WHAT TO WORK ON
Locate every line in the records below that holds the word "join" and return each one.

DATA FOR THE TASK
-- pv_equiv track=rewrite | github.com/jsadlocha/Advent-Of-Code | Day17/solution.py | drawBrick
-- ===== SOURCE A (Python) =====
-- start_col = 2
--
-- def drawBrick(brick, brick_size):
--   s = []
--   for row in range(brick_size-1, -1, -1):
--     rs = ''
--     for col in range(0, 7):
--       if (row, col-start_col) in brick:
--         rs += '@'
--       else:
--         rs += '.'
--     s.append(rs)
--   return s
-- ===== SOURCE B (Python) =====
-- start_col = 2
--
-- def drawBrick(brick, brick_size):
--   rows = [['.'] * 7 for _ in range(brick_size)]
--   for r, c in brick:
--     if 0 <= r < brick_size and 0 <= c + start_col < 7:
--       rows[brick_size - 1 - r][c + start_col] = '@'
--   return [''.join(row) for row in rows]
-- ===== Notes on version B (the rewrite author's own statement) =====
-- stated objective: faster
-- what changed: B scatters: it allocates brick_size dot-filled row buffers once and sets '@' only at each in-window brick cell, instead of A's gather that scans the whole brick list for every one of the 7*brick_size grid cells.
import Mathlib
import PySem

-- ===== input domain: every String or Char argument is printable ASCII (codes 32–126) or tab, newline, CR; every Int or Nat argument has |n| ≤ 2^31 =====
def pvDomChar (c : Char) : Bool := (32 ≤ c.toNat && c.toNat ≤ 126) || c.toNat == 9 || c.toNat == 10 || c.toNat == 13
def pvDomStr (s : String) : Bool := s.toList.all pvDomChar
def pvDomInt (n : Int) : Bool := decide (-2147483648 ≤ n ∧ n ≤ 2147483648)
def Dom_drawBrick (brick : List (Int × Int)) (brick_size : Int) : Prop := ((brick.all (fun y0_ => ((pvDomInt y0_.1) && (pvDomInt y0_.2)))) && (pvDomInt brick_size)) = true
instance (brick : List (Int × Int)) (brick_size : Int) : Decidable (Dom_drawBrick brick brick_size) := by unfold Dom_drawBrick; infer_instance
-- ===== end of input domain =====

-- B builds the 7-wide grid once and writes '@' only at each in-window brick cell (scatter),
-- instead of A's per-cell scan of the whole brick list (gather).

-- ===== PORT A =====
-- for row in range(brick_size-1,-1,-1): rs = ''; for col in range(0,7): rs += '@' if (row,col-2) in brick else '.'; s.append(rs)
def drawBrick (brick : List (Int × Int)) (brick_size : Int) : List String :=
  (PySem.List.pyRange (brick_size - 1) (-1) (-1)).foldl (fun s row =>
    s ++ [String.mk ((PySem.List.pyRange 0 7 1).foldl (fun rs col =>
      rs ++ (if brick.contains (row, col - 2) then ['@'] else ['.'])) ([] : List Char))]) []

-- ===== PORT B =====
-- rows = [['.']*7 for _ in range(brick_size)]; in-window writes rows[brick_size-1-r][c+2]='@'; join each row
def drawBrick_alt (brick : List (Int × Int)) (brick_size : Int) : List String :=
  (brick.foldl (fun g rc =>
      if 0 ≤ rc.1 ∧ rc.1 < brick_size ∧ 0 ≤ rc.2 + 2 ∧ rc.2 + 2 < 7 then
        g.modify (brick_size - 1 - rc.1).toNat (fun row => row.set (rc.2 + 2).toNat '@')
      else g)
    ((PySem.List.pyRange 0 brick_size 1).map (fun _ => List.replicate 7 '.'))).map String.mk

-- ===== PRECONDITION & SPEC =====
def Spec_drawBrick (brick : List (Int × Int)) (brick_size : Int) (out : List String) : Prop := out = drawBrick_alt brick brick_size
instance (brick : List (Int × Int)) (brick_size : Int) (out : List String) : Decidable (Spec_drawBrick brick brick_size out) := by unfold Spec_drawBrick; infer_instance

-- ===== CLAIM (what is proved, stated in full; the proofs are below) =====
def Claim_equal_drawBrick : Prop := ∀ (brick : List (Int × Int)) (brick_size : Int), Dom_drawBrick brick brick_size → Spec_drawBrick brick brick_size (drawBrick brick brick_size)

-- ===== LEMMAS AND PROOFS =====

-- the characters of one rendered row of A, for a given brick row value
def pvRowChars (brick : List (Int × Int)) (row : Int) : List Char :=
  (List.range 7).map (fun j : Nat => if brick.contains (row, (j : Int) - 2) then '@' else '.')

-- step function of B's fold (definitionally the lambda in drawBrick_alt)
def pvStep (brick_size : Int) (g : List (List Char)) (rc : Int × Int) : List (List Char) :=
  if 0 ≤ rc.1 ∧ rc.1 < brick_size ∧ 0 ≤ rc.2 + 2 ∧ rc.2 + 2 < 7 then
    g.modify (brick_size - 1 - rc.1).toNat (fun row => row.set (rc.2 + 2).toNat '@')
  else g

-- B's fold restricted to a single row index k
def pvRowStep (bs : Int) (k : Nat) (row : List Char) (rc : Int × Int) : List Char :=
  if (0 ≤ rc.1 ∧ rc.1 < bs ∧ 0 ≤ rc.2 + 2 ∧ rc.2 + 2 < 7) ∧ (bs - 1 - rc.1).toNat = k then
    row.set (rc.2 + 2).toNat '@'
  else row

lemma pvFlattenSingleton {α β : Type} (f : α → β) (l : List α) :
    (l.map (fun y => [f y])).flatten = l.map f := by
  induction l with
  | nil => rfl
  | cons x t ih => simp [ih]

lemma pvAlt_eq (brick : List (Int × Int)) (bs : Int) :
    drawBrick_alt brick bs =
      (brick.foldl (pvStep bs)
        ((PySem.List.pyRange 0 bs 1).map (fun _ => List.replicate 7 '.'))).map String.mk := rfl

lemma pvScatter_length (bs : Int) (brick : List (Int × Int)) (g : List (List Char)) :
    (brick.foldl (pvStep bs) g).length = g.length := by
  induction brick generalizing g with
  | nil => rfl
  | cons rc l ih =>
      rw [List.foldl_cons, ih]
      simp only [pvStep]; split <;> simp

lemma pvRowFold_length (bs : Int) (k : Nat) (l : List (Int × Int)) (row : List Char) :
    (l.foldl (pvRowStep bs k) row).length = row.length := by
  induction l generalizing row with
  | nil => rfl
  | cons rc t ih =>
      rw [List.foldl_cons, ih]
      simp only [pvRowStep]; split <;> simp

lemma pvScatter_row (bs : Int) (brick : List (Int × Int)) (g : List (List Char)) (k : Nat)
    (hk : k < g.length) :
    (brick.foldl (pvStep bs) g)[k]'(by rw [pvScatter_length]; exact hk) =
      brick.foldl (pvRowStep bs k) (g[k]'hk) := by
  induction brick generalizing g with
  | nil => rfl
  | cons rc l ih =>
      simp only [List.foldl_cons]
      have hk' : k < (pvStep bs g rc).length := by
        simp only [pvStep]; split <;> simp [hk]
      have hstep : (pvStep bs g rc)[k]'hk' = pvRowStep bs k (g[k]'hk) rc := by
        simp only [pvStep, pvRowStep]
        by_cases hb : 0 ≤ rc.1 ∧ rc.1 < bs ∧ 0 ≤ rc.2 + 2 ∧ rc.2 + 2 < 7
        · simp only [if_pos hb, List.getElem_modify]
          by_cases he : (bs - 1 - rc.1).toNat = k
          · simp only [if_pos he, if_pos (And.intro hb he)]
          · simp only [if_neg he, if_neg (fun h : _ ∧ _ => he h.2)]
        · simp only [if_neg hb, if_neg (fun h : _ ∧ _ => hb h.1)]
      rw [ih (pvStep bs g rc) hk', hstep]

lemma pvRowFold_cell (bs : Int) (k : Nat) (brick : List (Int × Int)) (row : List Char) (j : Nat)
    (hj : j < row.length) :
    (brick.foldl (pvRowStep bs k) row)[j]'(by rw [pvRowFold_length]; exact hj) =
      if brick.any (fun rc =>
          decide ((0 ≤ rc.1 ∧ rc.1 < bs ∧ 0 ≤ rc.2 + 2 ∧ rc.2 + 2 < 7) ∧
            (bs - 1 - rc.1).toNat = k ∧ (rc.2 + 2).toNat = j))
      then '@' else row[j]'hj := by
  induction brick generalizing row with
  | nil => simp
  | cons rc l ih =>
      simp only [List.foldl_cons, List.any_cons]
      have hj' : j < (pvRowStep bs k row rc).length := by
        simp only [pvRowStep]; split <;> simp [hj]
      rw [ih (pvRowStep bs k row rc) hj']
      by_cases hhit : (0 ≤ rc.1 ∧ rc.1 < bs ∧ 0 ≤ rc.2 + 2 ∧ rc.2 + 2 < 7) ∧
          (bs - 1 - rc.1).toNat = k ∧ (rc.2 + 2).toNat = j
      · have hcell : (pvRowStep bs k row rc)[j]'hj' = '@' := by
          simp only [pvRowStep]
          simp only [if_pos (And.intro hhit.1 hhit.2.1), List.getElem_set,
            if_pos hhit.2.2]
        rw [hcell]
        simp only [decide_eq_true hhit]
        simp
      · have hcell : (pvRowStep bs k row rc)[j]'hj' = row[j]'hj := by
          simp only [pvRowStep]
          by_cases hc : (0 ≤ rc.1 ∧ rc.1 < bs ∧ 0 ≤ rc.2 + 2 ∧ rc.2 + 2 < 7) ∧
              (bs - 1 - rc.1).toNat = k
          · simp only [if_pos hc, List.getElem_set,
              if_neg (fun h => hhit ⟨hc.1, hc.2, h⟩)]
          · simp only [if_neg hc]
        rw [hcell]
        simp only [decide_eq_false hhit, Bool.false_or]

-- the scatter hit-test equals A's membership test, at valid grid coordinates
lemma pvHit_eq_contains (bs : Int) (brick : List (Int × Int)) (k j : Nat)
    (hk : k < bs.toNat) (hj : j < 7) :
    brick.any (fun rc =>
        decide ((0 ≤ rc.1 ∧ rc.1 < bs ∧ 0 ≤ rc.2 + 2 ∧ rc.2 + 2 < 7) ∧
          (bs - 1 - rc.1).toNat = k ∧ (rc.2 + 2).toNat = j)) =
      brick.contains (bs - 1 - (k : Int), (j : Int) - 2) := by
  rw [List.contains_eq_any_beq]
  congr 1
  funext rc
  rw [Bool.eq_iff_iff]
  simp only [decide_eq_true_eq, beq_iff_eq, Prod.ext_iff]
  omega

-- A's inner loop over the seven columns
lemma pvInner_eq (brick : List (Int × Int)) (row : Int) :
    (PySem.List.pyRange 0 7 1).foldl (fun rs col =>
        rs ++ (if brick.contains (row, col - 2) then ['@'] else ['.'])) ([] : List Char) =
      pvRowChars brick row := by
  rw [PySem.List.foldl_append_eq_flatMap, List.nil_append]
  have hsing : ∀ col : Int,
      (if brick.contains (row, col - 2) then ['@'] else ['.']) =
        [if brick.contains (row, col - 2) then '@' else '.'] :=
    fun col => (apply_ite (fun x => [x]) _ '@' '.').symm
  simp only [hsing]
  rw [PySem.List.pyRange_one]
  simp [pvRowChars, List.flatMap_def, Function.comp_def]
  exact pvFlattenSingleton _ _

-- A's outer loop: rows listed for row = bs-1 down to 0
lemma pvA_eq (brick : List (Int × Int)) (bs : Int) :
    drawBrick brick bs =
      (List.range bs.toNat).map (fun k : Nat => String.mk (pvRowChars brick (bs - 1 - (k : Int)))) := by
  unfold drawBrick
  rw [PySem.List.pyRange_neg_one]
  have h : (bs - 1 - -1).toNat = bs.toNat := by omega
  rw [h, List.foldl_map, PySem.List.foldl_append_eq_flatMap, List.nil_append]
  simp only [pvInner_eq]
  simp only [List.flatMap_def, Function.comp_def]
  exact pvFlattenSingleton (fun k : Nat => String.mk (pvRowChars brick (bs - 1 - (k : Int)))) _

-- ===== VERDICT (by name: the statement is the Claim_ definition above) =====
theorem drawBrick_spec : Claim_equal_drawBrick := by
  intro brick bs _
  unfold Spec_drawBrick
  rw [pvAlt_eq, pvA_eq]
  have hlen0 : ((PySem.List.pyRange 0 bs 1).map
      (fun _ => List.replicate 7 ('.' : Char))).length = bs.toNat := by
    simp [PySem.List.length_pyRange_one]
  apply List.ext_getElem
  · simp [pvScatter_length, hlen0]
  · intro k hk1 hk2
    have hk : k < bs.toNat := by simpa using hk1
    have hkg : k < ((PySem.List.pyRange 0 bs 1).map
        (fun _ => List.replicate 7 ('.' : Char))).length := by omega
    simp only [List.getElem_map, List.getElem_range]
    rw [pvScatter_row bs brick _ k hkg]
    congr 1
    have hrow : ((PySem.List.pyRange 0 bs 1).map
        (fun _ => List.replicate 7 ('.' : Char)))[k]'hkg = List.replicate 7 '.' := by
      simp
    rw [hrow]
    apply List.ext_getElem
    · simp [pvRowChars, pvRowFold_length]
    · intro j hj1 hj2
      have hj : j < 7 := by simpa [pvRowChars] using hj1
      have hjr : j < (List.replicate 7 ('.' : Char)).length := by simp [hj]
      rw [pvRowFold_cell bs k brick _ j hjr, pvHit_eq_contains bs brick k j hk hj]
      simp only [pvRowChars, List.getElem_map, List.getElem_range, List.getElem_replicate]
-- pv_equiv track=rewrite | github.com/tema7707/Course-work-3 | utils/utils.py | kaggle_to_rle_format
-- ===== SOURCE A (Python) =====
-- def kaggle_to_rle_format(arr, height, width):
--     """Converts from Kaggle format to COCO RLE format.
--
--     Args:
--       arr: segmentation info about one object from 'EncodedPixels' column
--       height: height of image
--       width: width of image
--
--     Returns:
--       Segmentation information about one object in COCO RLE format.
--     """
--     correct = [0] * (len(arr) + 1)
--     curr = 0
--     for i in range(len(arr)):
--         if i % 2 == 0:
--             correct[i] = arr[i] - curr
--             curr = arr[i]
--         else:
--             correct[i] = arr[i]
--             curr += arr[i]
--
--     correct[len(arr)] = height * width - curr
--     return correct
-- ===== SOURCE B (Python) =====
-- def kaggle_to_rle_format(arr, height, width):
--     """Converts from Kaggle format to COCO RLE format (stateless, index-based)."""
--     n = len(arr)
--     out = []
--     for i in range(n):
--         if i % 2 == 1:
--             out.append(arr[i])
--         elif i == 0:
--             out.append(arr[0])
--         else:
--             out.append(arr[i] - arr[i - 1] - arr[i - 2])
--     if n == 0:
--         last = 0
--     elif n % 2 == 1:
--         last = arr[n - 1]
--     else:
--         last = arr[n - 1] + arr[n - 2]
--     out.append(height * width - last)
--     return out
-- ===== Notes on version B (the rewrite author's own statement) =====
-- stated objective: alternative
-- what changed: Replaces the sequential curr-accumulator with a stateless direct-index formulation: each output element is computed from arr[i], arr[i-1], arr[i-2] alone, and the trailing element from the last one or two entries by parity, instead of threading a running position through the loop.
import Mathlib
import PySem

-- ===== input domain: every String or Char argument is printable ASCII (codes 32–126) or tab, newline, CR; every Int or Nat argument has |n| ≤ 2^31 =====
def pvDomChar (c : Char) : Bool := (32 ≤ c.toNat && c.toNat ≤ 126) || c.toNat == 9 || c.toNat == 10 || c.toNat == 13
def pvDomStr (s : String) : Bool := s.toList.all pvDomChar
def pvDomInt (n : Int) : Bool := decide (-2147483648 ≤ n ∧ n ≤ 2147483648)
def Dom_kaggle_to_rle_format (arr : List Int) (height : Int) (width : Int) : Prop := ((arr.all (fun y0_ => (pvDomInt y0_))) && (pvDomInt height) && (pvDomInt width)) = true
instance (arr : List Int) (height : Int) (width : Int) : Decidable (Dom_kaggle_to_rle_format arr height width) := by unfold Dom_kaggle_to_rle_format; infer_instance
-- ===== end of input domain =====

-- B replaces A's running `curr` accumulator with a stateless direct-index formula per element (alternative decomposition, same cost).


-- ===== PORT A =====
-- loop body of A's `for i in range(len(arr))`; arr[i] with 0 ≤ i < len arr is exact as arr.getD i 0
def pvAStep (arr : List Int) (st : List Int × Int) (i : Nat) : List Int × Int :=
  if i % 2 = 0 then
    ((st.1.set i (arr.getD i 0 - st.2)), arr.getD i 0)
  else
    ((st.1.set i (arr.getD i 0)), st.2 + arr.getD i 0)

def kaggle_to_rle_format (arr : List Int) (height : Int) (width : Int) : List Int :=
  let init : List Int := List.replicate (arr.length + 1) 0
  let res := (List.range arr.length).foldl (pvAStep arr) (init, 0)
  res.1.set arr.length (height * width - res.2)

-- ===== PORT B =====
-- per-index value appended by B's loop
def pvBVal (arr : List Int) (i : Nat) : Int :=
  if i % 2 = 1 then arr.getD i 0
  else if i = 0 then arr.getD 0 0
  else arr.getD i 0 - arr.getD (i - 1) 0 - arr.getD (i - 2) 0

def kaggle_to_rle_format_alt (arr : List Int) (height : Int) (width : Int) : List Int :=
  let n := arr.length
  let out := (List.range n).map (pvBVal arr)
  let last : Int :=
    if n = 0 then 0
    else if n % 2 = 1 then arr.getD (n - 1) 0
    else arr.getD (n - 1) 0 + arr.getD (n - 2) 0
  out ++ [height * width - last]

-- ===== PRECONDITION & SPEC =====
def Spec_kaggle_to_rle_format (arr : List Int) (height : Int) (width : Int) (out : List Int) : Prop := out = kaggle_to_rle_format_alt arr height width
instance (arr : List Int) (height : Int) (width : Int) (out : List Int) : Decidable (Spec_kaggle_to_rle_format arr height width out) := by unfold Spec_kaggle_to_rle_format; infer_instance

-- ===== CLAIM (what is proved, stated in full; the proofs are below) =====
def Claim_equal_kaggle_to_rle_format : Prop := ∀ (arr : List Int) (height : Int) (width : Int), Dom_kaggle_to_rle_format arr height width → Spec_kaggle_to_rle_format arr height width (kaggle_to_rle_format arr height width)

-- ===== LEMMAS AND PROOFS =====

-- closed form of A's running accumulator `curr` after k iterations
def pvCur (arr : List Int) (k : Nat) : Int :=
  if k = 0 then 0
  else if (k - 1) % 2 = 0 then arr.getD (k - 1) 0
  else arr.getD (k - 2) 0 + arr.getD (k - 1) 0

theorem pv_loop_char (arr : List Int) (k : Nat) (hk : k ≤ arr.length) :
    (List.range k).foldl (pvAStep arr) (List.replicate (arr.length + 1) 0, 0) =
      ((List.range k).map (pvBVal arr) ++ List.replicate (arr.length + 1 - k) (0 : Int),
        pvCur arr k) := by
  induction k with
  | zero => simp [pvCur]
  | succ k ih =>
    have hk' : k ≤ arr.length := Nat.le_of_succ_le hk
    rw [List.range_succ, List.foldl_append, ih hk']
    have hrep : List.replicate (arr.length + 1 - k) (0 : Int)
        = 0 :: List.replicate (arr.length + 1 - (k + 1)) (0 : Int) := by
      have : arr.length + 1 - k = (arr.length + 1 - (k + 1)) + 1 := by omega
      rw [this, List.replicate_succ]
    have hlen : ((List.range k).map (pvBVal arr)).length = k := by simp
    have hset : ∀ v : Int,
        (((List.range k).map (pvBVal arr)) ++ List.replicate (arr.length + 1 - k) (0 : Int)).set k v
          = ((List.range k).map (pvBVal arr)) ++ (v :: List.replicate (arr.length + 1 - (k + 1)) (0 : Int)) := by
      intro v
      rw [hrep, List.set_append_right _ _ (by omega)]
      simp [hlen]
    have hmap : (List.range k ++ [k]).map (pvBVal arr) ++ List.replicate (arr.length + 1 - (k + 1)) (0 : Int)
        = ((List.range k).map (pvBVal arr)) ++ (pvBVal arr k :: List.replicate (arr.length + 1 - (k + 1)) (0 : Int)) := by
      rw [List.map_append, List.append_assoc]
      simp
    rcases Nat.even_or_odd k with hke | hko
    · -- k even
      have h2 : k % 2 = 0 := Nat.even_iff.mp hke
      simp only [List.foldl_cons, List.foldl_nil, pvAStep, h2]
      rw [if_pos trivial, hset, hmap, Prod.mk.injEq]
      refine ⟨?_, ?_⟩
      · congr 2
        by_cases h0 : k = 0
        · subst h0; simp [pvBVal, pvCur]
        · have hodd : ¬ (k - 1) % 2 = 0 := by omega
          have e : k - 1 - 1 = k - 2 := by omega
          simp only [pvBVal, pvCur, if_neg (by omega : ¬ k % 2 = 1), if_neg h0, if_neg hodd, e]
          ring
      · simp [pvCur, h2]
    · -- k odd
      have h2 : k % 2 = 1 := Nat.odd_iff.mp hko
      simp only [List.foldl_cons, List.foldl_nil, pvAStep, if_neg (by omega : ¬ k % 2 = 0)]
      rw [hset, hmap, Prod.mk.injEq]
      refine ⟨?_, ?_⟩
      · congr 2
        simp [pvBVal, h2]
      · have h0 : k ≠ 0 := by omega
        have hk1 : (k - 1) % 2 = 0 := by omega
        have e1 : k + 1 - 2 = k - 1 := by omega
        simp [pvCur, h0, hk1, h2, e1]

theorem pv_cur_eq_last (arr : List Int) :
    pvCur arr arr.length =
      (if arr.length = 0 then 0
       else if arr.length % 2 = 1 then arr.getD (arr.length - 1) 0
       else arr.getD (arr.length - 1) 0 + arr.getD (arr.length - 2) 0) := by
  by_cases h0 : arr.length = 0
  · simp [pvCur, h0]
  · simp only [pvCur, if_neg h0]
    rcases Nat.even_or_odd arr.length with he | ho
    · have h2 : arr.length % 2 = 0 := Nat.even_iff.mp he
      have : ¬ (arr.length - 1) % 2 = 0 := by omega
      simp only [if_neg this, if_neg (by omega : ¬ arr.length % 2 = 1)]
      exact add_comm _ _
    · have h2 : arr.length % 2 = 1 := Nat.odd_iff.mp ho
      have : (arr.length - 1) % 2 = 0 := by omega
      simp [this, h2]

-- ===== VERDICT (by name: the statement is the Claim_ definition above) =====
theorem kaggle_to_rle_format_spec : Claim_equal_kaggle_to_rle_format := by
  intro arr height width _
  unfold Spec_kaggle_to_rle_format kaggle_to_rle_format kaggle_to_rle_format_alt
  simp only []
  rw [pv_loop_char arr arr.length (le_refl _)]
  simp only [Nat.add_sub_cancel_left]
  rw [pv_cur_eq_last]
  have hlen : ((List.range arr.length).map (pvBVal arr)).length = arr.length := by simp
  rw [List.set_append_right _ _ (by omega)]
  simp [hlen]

WRITTEN SOLUTION
--   return [''.join(row) for row in rows]
-- rows = [['.']*7 for _ in range(brick_size)]; in-window writes rows[brick_size-1-r][c+2]='@'; join each row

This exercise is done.